::: Supplied entries :::

-- pv_equiv track=rewrite | github.com/sue-zadeh/python-test | test 1.py | solution
-- ===== SOURCE A (Python) =====
-- def solution(a, b):
--       a_digits =[]
--       for i in range (len (a)):
--           a_digits = a_digits +[ord(a[i]) - ord('0')]
--       b_digits = []
--       for i in range(len(b)):
--           b_digits = b_digits + [ord(b[i]) - ord('0')]
--       if len(a_digits) > len(b_digits):
--           max_len = len(a_digits)
--       else:
--           max_len = len(b_digits)
--       result =""
--       for i in range(1, max_len + 1):
--           digita = 0
--           digitb = 0
--           if len(a_digits) - i>= 0:
--               digita = a_digits[len(a_digits)- i]
--           if len(b_digits) -i >= 0:
--             digitb = b_digits[len(b_digits)- i]
--           total = digita + digitb
--           if total >= 10:
--               result = result + chr(ord('0') + (total % 10))
--               result = result +chr(ord('0') + (total // 10))
--           else:
--               result = result + chr(ord('0') + total)
--       final = ''
--       for i in range(len(result)-1, -1, -1):
--         final = final + result[i]
--       return final
-- ===== SOURCE B (Python) =====
-- def solution(a, b):
--     da = [ord(c) - ord('0') for c in a]
--     db = [ord(c) - ord('0') for c in b]
--     n = max(len(da), len(db))
--     da = [0] * (n - len(da)) + da
--     db = [0] * (n - len(db)) + db
--     out = []
--     for x, y in zip(da, db):
--         t = x + y
--         if t < 10:
--             out.append(chr(ord('0') + t))
--         else:
--             out.append(chr(ord('0') + t // 10) + chr(ord('0') + t % 10))
--     return ''.join(out)
-- ===== Notes on version B (the rewrite author's own statement) =====
-- stated objective: simpler
-- what changed: B left-pads both digit lists to equal length once and emits each column's chunk most-significant-first in a single forward pass, eliminating A's per-character list rebuilding (a_digits = a_digits + [...]), its units-before-tens append order and its whole-string reversal loop.
import Mathlib
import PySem

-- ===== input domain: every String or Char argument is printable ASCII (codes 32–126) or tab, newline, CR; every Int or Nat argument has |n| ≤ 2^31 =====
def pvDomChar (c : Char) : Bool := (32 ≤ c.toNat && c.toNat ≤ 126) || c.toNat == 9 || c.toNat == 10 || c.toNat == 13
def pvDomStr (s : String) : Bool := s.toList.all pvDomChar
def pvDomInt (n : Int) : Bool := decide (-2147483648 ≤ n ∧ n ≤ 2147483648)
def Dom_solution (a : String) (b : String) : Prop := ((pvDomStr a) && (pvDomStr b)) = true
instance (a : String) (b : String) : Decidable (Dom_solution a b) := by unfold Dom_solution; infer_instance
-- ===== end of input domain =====

-- B builds the output in its final orientation in one pass over the left-zero-padded digit columns,
-- replacing A's units-before-tens insertion and whole-string reversal loop (objective: simpler).

-- ===== PORT A =====
def solution (a : String) (b : String) : String :=
  let aDigits : List Int := a.toList.foldl (fun acc c => acc ++ [(c.toNat : Int) - 48]) []
  let bDigits : List Int := b.toList.foldl (fun acc c => acc ++ [(c.toNat : Int) - 48]) []
  let maxLen : Int := if aDigits.length > bDigits.length then (aDigits.length : Int) else (bDigits.length : Int)
  let result : List Char :=
    (PySem.List.pyRange 1 (maxLen + 1) 1).foldl (fun res i =>
      let digita : Int := if (aDigits.length : Int) - i ≥ 0 then PySem.List.pyGetD aDigits ((aDigits.length : Int) - i) 0 else 0
      let digitb : Int := if (bDigits.length : Int) - i ≥ 0 then PySem.List.pyGetD bDigits ((bDigits.length : Int) - i) 0 else 0
      let total := digita + digitb
      if total ≥ 10 then
        (res ++ [Char.ofNat (48 + PySem.Int.mod total 10).toNat]) ++ [Char.ofNat (48 + PySem.Int.floordiv total 10).toNat]
      else
        res ++ [Char.ofNat (48 + total).toNat]) []
  let final : List Char :=
    (PySem.List.pyRange ((result.length : Int) - 1) (-1) (-1)).foldl
      (fun f i => f ++ [PySem.List.pyGetD result i ' ']) []
  String.ofList final

-- ===== PORT B =====
def solution_alt (a : String) (b : String) : String :=
  let da : List Int := a.toList.map (fun c => (c.toNat : Int) - 48)
  let db : List Int := b.toList.map (fun c => (c.toNat : Int) - 48)
  let n : Nat := max da.length db.length
  let pa : List Int := List.replicate (n - da.length) 0 ++ da
  let pb : List Int := List.replicate (n - db.length) 0 ++ db
  let out : List Char := (pa.zip pb).flatMap (fun xy =>
    let t := xy.1 + xy.2
    if t < 10 then [Char.ofNat (48 + t).toNat]
    else [Char.ofNat (48 + PySem.Int.floordiv t 10).toNat, Char.ofNat (48 + PySem.Int.mod t 10).toNat])
  String.ofList out

-- ===== PRECONDITION & SPEC =====
-- Pre_ excludes exactly the inputs where some right-aligned column has character codes summing below 48
-- (e.g. a tab paired with a space): there Python's chr(ord('0') + total) gets a negative argument and
-- A raises ValueError (B's join loop raises there too).
def Pre_solution (a : String) (b : String) : Prop :=
  ∀ p ∈ a.toList.reverse.zip b.toList.reverse, 48 ≤ p.1.toNat + p.2.toNat
instance (a : String) (b : String) : Decidable (Pre_solution a b) := by unfold Pre_solution; infer_instance
def pvWitness_solution : String × String := ("123", "45")

def Spec_solution (a : String) (b : String) (out : String) : Prop := out = solution_alt a b
instance (a : String) (b : String) (out : String) : Decidable (Spec_solution a b out) := by unfold Spec_solution; infer_instance

-- ===== CLAIM (what is proved, stated in full; the proofs are below) =====
def Claim_equal_solution : Prop := ∀ (a : String) (b : String), Dom_solution a b → Pre_solution a b → Spec_solution a b (solution a b)

-- ===== LEMMAS AND PROOFS =====

/-- The digit A's loop reads for column `i` (counted from 1 at the right end). -/
def pvDig (xs : List Int) (i : Int) : Int :=
  if (xs.length : Int) - i ≥ 0 then PySem.List.pyGetD xs ((xs.length : Int) - i) 0 else 0

/-- A's per-column chunk, units digit first (the order A appends in). -/
def pvChunkL (t : Int) : List Char :=
  if t ≥ 10 then
    [Char.ofNat (48 + PySem.Int.mod t 10).toNat, Char.ofNat (48 + PySem.Int.floordiv t 10).toNat]
  else [Char.ofNat (48 + t).toNat]

/-- B's per-column chunk, most significant first. -/
def pvChunkM (t : Int) : List Char :=
  if t < 10 then [Char.ofNat (48 + t).toNat]
  else [Char.ofNat (48 + PySem.Int.floordiv t 10).toNat, Char.ofNat (48 + PySem.Int.mod t 10).toNat]

theorem pvChunkL_reverse (t : Int) : (pvChunkL t).reverse = pvChunkM t := by
  unfold pvChunkL pvChunkM
  rcases lt_or_ge t 10 with h | h
  · rw [if_neg (by omega), if_pos h]; rfl
  · rw [if_pos h, if_neg (by omega)]; rfl

/-- A's final reversal loop (a map after the loop-shape rewrite) is `List.reverse`. -/
theorem pvRevLoop (l : List Char) :
    (PySem.List.pyRange ((l.length : Int) - 1) (-1) (-1)).map
      (fun i => PySem.List.pyGetD l i ' ') = l.reverse := by
  have h : ((l.length : Int) - 1) + 1 = PySem.List.len l := by simp [PySem.List.len_eq]
  rw [PySem.List.pyRange_neg_one_eq_reverse, (by omega : (-1 : Int) + 1 = 0), h,
    List.map_reverse, PySem.List.map_pyGetD_pyRange_zero]

/-- the padded list of B reads, at position `j`, exactly the digit A reads for column `n - j`. -/
theorem pvPadElem (xs : List Int) (n j : Nat) (hle : xs.length ≤ n) (hj : j < n) :
    (List.replicate (n - xs.length) (0:Int) ++ xs)[j]'(by simp; omega) = pvDig xs ((n : Int) - j) := by
  unfold pvDig
  by_cases h : j < n - xs.length
  · rw [List.getElem_append_left (by simpa using h), if_neg (by omega)]
    simp
  · rw [List.getElem_append_right (by simp; omega), if_pos (by omega),
      PySem.List.pyGetD_eq_getElem _ _ (by omega) (by omega)]
    congr 1
    simp only [List.length_replicate]
    omega

theorem pvMain (da db : List Int) :
    (List.flatMap (fun i => pvChunkL (pvDig da i + pvDig db i))
        (PySem.List.pyRange 1 ((max da.length db.length : Nat) + 1) 1)).reverse
      = List.flatMap (fun xy => pvChunkM (xy.1 + xy.2))
          ((List.replicate (max da.length db.length - da.length) (0:Int) ++ da).zip
           (List.replicate (max da.length db.length - db.length) (0:Int) ++ db)) := by
  set n := max da.length db.length with hn
  have hpa : (List.replicate (n - da.length) (0:Int) ++ da)
      = (List.range n).map (fun (k : Nat) => pvDig da ((n : Int) - (k : Int))) := by
    apply List.ext_getElem
    · simp; omega
    · intro j h1 h2
      rw [List.getElem_map, List.getElem_range]
      exact pvPadElem da n j (by omega) (by simp at h1; omega)
  have hpb : (List.replicate (n - db.length) (0:Int) ++ db)
      = (List.range n).map (fun (k : Nat) => pvDig db ((n : Int) - (k : Int))) := by
    apply List.ext_getElem
    · simp; omega
    · intro j h1 h2
      rw [List.getElem_map, List.getElem_range]
      exact pvPadElem db n j (by omega) (by simp at h1; omega)
  rw [hpa, hpb, List.zip_map', List.flatMap_map]
  rw [List.reverse_flatMap]
  have hr : (PySem.List.pyRange 1 ((n : Int) + 1) 1).reverse
      = (List.range n).map (fun (k : Nat) => (n : Int) - (k : Int)) := by
    have h0 : (PySem.List.pyRange 1 ((n : Int) + 1)).reverse = PySem.List.pyRange (n : Int) 0 (-1) := by
      rw [PySem.List.pyRange_neg_one_eq_reverse]; norm_num
    rw [h0, PySem.List.pyRange_neg_one]
    simp
  rw [hr, List.flatMap_map]
  apply List.flatMap_congr  -- may not exist; fallback below
  intro k _
  simp [Function.comp, pvChunkL_reverse]

/-- A's column loop, as a flatMap of per-column chunks. -/
theorem pvFold (da db : List Int) (m : Int) :
    (PySem.List.pyRange 1 (m + 1) 1).foldl (fun res i =>
      let digita : Int := if (da.length : Int) - i ≥ 0 then PySem.List.pyGetD da ((da.length : Int) - i) 0 else 0
      let digitb : Int := if (db.length : Int) - i ≥ 0 then PySem.List.pyGetD db ((db.length : Int) - i) 0 else 0
      let total := digita + digitb
      if total ≥ 10 then
        (res ++ [Char.ofNat (48 + PySem.Int.mod total 10).toNat]) ++ [Char.ofNat (48 + PySem.Int.floordiv total 10).toNat]
      else
        res ++ [Char.ofNat (48 + total).toNat]) []
    = (PySem.List.pyRange 1 (m + 1) 1).flatMap (fun i => pvChunkL (pvDig da i + pvDig db i)) := by
  have h : (fun (res : List Char) (i : Int) =>
      let digita : Int := if (da.length : Int) - i ≥ 0 then PySem.List.pyGetD da ((da.length : Int) - i) 0 else 0
      let digitb : Int := if (db.length : Int) - i ≥ 0 then PySem.List.pyGetD db ((db.length : Int) - i) 0 else 0
      let total := digita + digitb
      if total ≥ 10 then
        (res ++ [Char.ofNat (48 + PySem.Int.mod total 10).toNat]) ++ [Char.ofNat (48 + PySem.Int.floordiv total 10).toNat]
      else
        res ++ [Char.ofNat (48 + total).toNat])
      = fun res i => res ++ pvChunkL (pvDig da i + pvDig db i) := by
    funext res i
    simp only [pvChunkL, pvDig]
    split_ifs <;> simp
  rw [h, PySem.List.foldl_append_eq_flatMap, List.nil_append]

-- ===== VERDICT (by name: the statement is the Claim_ definition above) =====
theorem solution_spec : Claim_equal_solution := by
  intro a b _ _
  simp only [Spec_solution, solution, solution_alt,
    PySem.List.foldl_append_singleton_eq_map, List.nil_append]
  set da := a.toList.map (fun c => (c.toNat : Int) - 48) with hda
  set db := b.toList.map (fun c => (c.toNat : Int) - 48) with hdb
  have hmax : (if da.length > db.length then (da.length : Int) else (db.length : Int))
      = ((max da.length db.length : Nat) : Int) := by
    split_ifs <;> push_cast <;> omega
  rw [hmax, pvFold, pvRevLoop]
  exact congrArg String.ofList (pvMain da db)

:::

# What to work on:
Restate word for word the entries above from the line with "let da : List" through the line with "p.1.toNat + p.2.toNat", inclusive, leaving out everything else.

# Response to this task:
  let da : List Int := a.toList.map (fun c => (c.toNat : Int) - 48)
  let db : List Int := b.toList.map (fun c => (c.toNat : Int) - 48)
  let n : Nat := max da.length db.length
  let pa : List Int := List.replicate (n - da.length) 0 ++ da
  let pb : List Int := List.replicate (n - db.length) 0 ++ db
  let out : List Char := (pa.zip pb).flatMap (fun xy =>
    let t := xy.1 + xy.2
    if t < 10 then [Char.ofNat (48 + t).toNat]
    else [Char.ofNat (48 + PySem.Int.floordiv t 10).toNat, Char.ofNat (48 + PySem.Int.mod t 10).toNat])
  String.ofList out

-- ===== PRECONDITION & SPEC =====
-- Pre_ excludes exactly the inputs where some right-aligned column has character codes summing below 48
-- (e.g. a tab paired with a space): there Python's chr(ord('0') + total) gets a negative argument and
-- A raises ValueError (B's join loop raises there too).
def Pre_solution (a : String) (b : String) : Prop :=
  ∀ p ∈ a.toList.reverse.zip b.toList.reverse, 48 ≤ p.1.toNat + p.2.toNat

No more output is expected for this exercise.